**Listed entries**:

_ _ _ _ _ _ _

-- one step of B's streaming loop: state = (result, mode, ours, theirs)
def pvStep (strategy : String)
    (st : List (List Char) × PvMode × List (List Char) × List (List Char)) (l : List Char) :
    List (List Char) × PvMode × List (List Char) × List (List Char) :=
  match st with
  | (res, PvMode.plain, o, t) =>
    if PySem.Chars.startswith l pvStart then (res, PvMode.inOurs, [], [])
    else (res ++ [l], PvMode.plain, o, t)
  | (res, PvMode.inOurs, o, t) =>
    if PySem.Chars.startswith l pvSep && !(PySem.Chars.startswith l pvSepSp) then
      (res, PvMode.inTheirs, o, t)
    else if PySem.Chars.startswith l pvEnd then (res ++ pvFlush strategy o t, PvMode.plain, o, t)
    else (res, PvMode.inOurs, o ++ [l], t)
  | (res, PvMode.inTheirs, o, t) =>
    if PySem.Chars.startswith l pvSep && !(PySem.Chars.startswith l pvSepSp) then
      (res, PvMode.inTheirs, o, t)
    else if PySem.Chars.startswith l pvEnd then (res ++ pvFlush strategy o t, PvMode.plain, o, t)
    else (res, PvMode.inTheirs, o, t ++ [l])

def resolve_content_alt (content : String) (strategy : String) (filepath : String) : String :=
  pvPost filepath
    ((pvSplitKeep [] content.toList).foldl (pvStep strategy) ([], PvMode.plain, [], [])).1

-- ===== PRECONDITION & SPEC =====
def Spec_resolve_content (content : String) (strategy : String) (filepath : String) (out : String) : Prop := out = resolve_content_alt content strategy filepath
instance (content : String) (strategy : String) (filepath : String) (out : String) : Decidable (Spec_resolve_content content strategy filepath out) := by unfold Spec_resolve_content; infer_instance

-- ===== CLAIM (what is proved, stated in full; the proofs are below) =====
def Claim_equal_resolve_content : Prop := ∀ (content : String) (strategy : String) (filepath : String), Dom_resolve_content content strategy filepath → Spec_resolve_content content strategy filepath (resolve_content content strategy filepath)

-- ===== LEMMAS AND PROOFS =====

-- the streaming fold from plain mode computes exactly A's render-of-parsed-blocks, and
-- from a conflict mode it computes the continuation determined by pvParseInner
theorem pvMain (strategy : String) : ∀ (n : Nat) (lines : List (List Char)), lines.length ≤ n →
    (∀ res o t, (lines.foldl (pvStep strategy) (res, PvMode.plain, o, t)).1
        = pvRender strategy res (pvParseBlocks lines))
    ∧ (∀ res o t,
        (lines.foldl (pvStep strategy) (res, PvMode.inOurs, o, t)).1
        = match pvParseInner lines o t true with
          | none => res
          | some (o', t', r) => pvRender strategy (res ++ pvFlush strategy o' t') (pvParseBlocks r))
    ∧ (∀ res o t,
        (lines.foldl (pvStep strategy) (res, PvMode.inTheirs, o, t)).1
        = match pvParseInner lines o t false with
          | none => res
          | some (o', t', r) => pvRender strategy (res ++ pvFlush strategy o' t') (pvParseBlocks r)) := by
  intro n
  induction n with
  | zero =>
    intro lines hlen
    have : lines = [] := List.eq_nil_of_length_eq_zero (Nat.le_zero.mp hlen)
    subst this
    refine ⟨fun res o t => by simp [pvParseBlocks, pvRender],
            fun res o t => by simp [pvParseInner],
            fun res o t => by simp [pvParseInner]⟩
  | succ n ih =>
    intro lines hlen
    cases lines with
    | nil =>
      refine ⟨fun res o t => by simp [pvParseBlocks, pvRender],
              fun res o t => by simp [pvParseInner],
              fun res o t => by simp [pvParseInner]⟩
    | cons l ls =>
      have hls : ls.length ≤ n := by
        simpa using Nat.lt_succ_iff.mp (Nat.lt_of_lt_of_le (by simp) hlen)
      refine ⟨?_, ?_, ?_⟩
      · intro res o t
        rw [List.foldl_cons]
        by_cases hs : PySem.Chars.startswith l pvStart = true
        · have hstep : pvStep strategy (res, PvMode.plain, o, t) l = (res, PvMode.inOurs, [], []) := by
            simp [pvStep, hs]
          rw [hstep, (ih ls hls).2.1 res [] []]
          rw [pvParseBlocks]
          simp only [hs, if_pos]
          cases hinner : pvParseInner ls [] [] true with
          | none => simp [pvRender]
          | some v =>
            obtain ⟨o', t', r⟩ := v
            simp only [pvRender, List.foldl_cons]
        · have hstep : pvStep strategy (res, PvMode.plain, o, t) l = (res ++ [l], PvMode.plain, o, t) := by
            simp [pvStep, hs]
          rw [hstep, (ih ls hls).1 (res ++ [l]) o t]
          rw [pvParseBlocks]
          simp only [hs]
          simp [pvRender]
      · intro res o t
        rw [List.foldl_cons]
        by_cases hsep : (PySem.Chars.startswith l pvSep && !(PySem.Chars.startswith l pvSepSp)) = true
        · have hstep : pvStep strategy (res, PvMode.inOurs, o, t) l = (res, PvMode.inTheirs, o, t) := by
            simp only [pvStep, hsep]; rfl
          rw [hstep, (ih ls hls).2.2 res o t]
          simp only [pvParseInner, hsep, if_pos]
        · by_cases hend : PySem.Chars.startswith l pvEnd = true
          · have hstep : pvStep strategy (res, PvMode.inOurs, o, t) l
                = (res ++ pvFlush strategy o t, PvMode.plain, o, t) := by
              simp [pvStep, hsep, hend]
            rw [hstep, (ih ls hls).1 (res ++ pvFlush strategy o t) o t]
            simp only [pvParseInner, hsep, hend]
            simp
          · have hstep : pvStep strategy (res, PvMode.inOurs, o, t) l
                = (res, PvMode.inOurs, o ++ [l], t) := by
              simp [pvStep, hsep, hend]
            rw [hstep, (ih ls hls).2.1 res (o ++ [l]) t]
            simp only [pvParseInner, hsep, hend]
            simp
      · intro res o t
        rw [List.foldl_cons]
        by_cases hsep : (PySem.Chars.startswith l pvSep && !(PySem.Chars.startswith l pvSepSp)) = true
        · have hstep : pvStep strategy (res, PvMode.inTheirs, o, t) l = (res, PvMode.inTheirs, o, t) := by
            simp only [pvStep, hsep]; rfl
          rw [hstep, (ih ls hls).2.2 res o t]
          simp only [pvParseInner, hsep, if_pos]
        · by_cases hend : PySem.Chars.startswith l pvEnd = true
          · have hstep : pvStep strategy (res, PvMode.inTheirs, o, t) l
                = (res ++ pvFlush strategy o t, PvMode.plain, o, t) := by
              simp [pvStep, hsep, hend]
            rw [hstep, (ih ls hls).1 (res ++ pvFlush strategy o t) o t]
            simp only [pvParseInner, hsep, hend]
            simp
          · have hstep : pvStep strategy (res, PvMode.inTheirs, o, t) l
                = (res, PvMode.inTheirs, o, t ++ [l]) := by
              simp [pvStep, hsep, hend]
            rw [hstep, (ih ls hls).2.2 res o (t ++ [l])]
            simp only [pvParseInner, hsep, hend]
            simp

-- ===== VERDICT (by name: the statement is the Claim_ definition above) =====
theorem resolve_content_spec : Claim_equal_resolve_content := by
  intro content strategy filepath _
  unfold Spec_resolve_content resolve_content resolve_content_alt
  rw [(pvMain strategy (pvSplitKeep [] content.toList).length
      (pvSplitKeep [] content.toList) le_rfl).1 [] [] []]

_ _ _ _ _ _ _

**What the task asks**:
Each record must be reproduced exactly, with nothing missing.

**Task output**:
-- one step of B's streaming loop: state = (result, mode, ours, theirs)
def pvStep (strategy : String)
    (st : List (List Char) × PvMode × List (List Char) × List (List Char)) (l : List Char) :
    List (List Char) × PvMode × List (List Char) × List (List Char) :=
  match st with
  | (res, PvMode.plain, o, t) =>
    if PySem.Chars.startswith l pvStart then (res, PvMode.inOurs, [], [])
    else (res ++ [l], PvMode.plain, o, t)
  | (res, PvMode.inOurs, o, t) =>
    if PySem.Chars.startswith l pvSep && !(PySem.Chars.startswith l pvSepSp) then
      (res, PvMode.inTheirs, o, t)
    else if PySem.Chars.startswith l pvEnd then (res ++ pvFlush strategy o t, PvMode.plain, o, t)
    else (res, PvMode.inOurs, o ++ [l], t)
  | (res, PvMode.inTheirs, o, t) =>
    if PySem.Chars.startswith l pvSep && !(PySem.Chars.startswith l pvSepSp) then
      (res, PvMode.inTheirs, o, t)
    else if PySem.Chars.startswith l pvEnd then (res ++ pvFlush strategy o t, PvMode.plain, o, t)
    else (res, PvMode.inTheirs, o, t ++ [l])

def resolve_content_alt (content : String) (strategy : String) (filepath : String) : String :=
  pvPost filepath
    ((pvSplitKeep [] content.toList).foldl (pvStep strategy) ([], PvMode.plain, [], [])).1

-- ===== PRECONDITION & SPEC =====
def Spec_resolve_content (content : String) (strategy : String) (filepath : String) (out : String) : Prop := out = resolve_content_alt content strategy filepath
instance (content : String) (strategy : String) (filepath : String) (out : String) : Decidable (Spec_resolve_content content strategy filepath out) := by unfold Spec_resolve_content; infer_instance

-- ===== CLAIM (what is proved, stated in full; the proofs are below) =====
def Claim_equal_resolve_content : Prop := ∀ (content : String) (strategy : String) (filepath : String), Dom_resolve_content content strategy filepath → Spec_resolve_content content strategy filepath (resolve_content content strategy filepath)

-- ===== LEMMAS AND PROOFS =====

-- the streaming fold from plain mode computes exactly A's render-of-parsed-blocks, and
-- from a conflict mode it computes the continuation determined by pvParseInner
theorem pvMain (strategy : String) : ∀ (n : Nat) (lines : List (List Char)), lines.length ≤ n →
    (∀ res o t, (lines.foldl (pvStep strategy) (res, PvMode.plain, o, t)).1
        = pvRender strategy res (pvParseBlocks lines))
    ∧ (∀ res o t,
        (lines.foldl (pvStep strategy) (res, PvMode.inOurs, o, t)).1
        = match pvParseInner lines o t true with
          | none => res
          | some (o', t', r) => pvRender strategy (res ++ pvFlush strategy o' t') (pvParseBlocks r))
    ∧ (∀ res o t,
        (lines.foldl (pvStep strategy) (res, PvMode.inTheirs, o, t)).1
        = match pvParseInner lines o t false with
          | none => res
          | some (o', t', r) => pvRender strategy (res ++ pvFlush strategy o' t') (pvParseBlocks r)) := by
  intro n
  induction n with
  | zero =>
    intro lines hlen
    have : lines = [] := List.eq_nil_of_length_eq_zero (Nat.le_zero.mp hlen)
    subst this
    refine ⟨fun res o t => by simp [pvParseBlocks, pvRender],
            fun res o t => by simp [pvParseInner],
            fun res o t => by simp [pvParseInner]⟩
  | succ n ih =>
    intro lines hlen
    cases lines with
    | nil =>
      refine ⟨fun res o t => by simp [pvParseBlocks, pvRender],
              fun res o t => by simp [pvParseInner],
              fun res o t => by simp [pvParseInner]⟩
    | cons l ls =>
      have hls : ls.length ≤ n := by
        simpa using Nat.lt_succ_iff.mp (Nat.lt_of_lt_of_le (by simp) hlen)
      refine ⟨?_, ?_, ?_⟩
      · intro res o t
        rw [List.foldl_cons]
        by_cases hs : PySem.Chars.startswith l pvStart = true
        · have hstep : pvStep strategy (res, PvMode.plain, o, t) l = (res, PvMode.inOurs, [], []) := by
            simp [pvStep, hs]
          rw [hstep, (ih ls hls).2.1 res [] []]
          rw [pvParseBlocks]
          simp only [hs, if_pos]
          cases hinner : pvParseInner ls [] [] true with
          | none => simp [pvRender]
          | some v =>
            obtain ⟨o', t', r⟩ := v
            simp only [pvRender, List.foldl_cons]
        · have hstep : pvStep strategy (res, PvMode.plain, o, t) l = (res ++ [l], PvMode.plain, o, t) := by
            simp [pvStep, hs]
          rw [hstep, (ih ls hls).1 (res ++ [l]) o t]
          rw [pvParseBlocks]
          simp only [hs]
          simp [pvRender]
      · intro res o t
        rw [List.foldl_cons]
        by_cases hsep : (PySem.Chars.startswith l pvSep && !(PySem.Chars.startswith l pvSepSp)) = true
        · have hstep : pvStep strategy (res, PvMode.inOurs, o, t) l = (res, PvMode.inTheirs, o, t) := by
            simp only [pvStep, hsep]; rfl
          rw [hstep, (ih ls hls).2.2 res o t]
          simp only [pvParseInner, hsep, if_pos]
        · by_cases hend : PySem.Chars.startswith l pvEnd = true
          · have hstep : pvStep strategy (res, PvMode.inOurs, o, t) l
                = (res ++ pvFlush strategy o t, PvMode.plain, o, t) := by
              simp [pvStep, hsep, hend]
            rw [hstep, (ih ls hls).1 (res ++ pvFlush strategy o t) o t]
            simp only [pvParseInner, hsep, hend]
            simp
          · have hstep : pvStep strategy (res, PvMode.inOurs, o, t) l
                = (res, PvMode.inOurs, o ++ [l], t) := by
              simp [pvStep, hsep, hend]
            rw [hstep, (ih ls hls).2.1 res (o ++ [l]) t]
            simp only [pvParseInner, hsep, hend]
            simp
      · intro res o t
        rw [List.foldl_cons]
        by_cases hsep : (PySem.Chars.startswith l pvSep && !(PySem.Chars.startswith l pvSepSp)) = true
        · have hstep : pvStep strategy (res, PvMode.inTheirs, o, t) l = (res, PvMode.inTheirs, o, t) := by
            simp only [pvStep, hsep]; rfl
          rw [hstep, (ih ls hls).2.2 res o t]
          simp only [pvParseInner, hsep, if_pos]
        · by_cases hend : PySem.Chars.startswith l pvEnd = true
          · have hstep : pvStep strategy (res, PvMode.inTheirs, o, t) l
                = (res ++ pvFlush strategy o t, PvMode.plain, o, t) := by
              simp [pvStep, hsep, hend]
            rw [hstep, (ih ls hls).1 (res ++ pvFlush strategy o t) o t]
            simp only [pvParseInner, hsep, hend]
            simp
          · have hstep : pvStep strategy (res, PvMode.inTheirs, o, t) l
                = (res, PvMode.inTheirs, o, t ++ [l]) := by
              simp [pvStep, hsep, hend]
            rw [hstep, (ih ls hls).2.2 res o (t ++ [l])]
            simp only [pvParseInner, hsep, hend]
            simp

-- ===== VERDICT (by name: the statement is the Claim_ definition above) =====
theorem resolve_content_spec : Claim_equal_resolve_content := by
  intro content strategy filepath _
  unfold Spec_resolve_content resolve_content resolve_content_alt
  rw [(pvMain strategy (pvSplitKeep [] content.toList).length
      (pvSplitKeep [] content.toList) le_rfl).1 [] [] []]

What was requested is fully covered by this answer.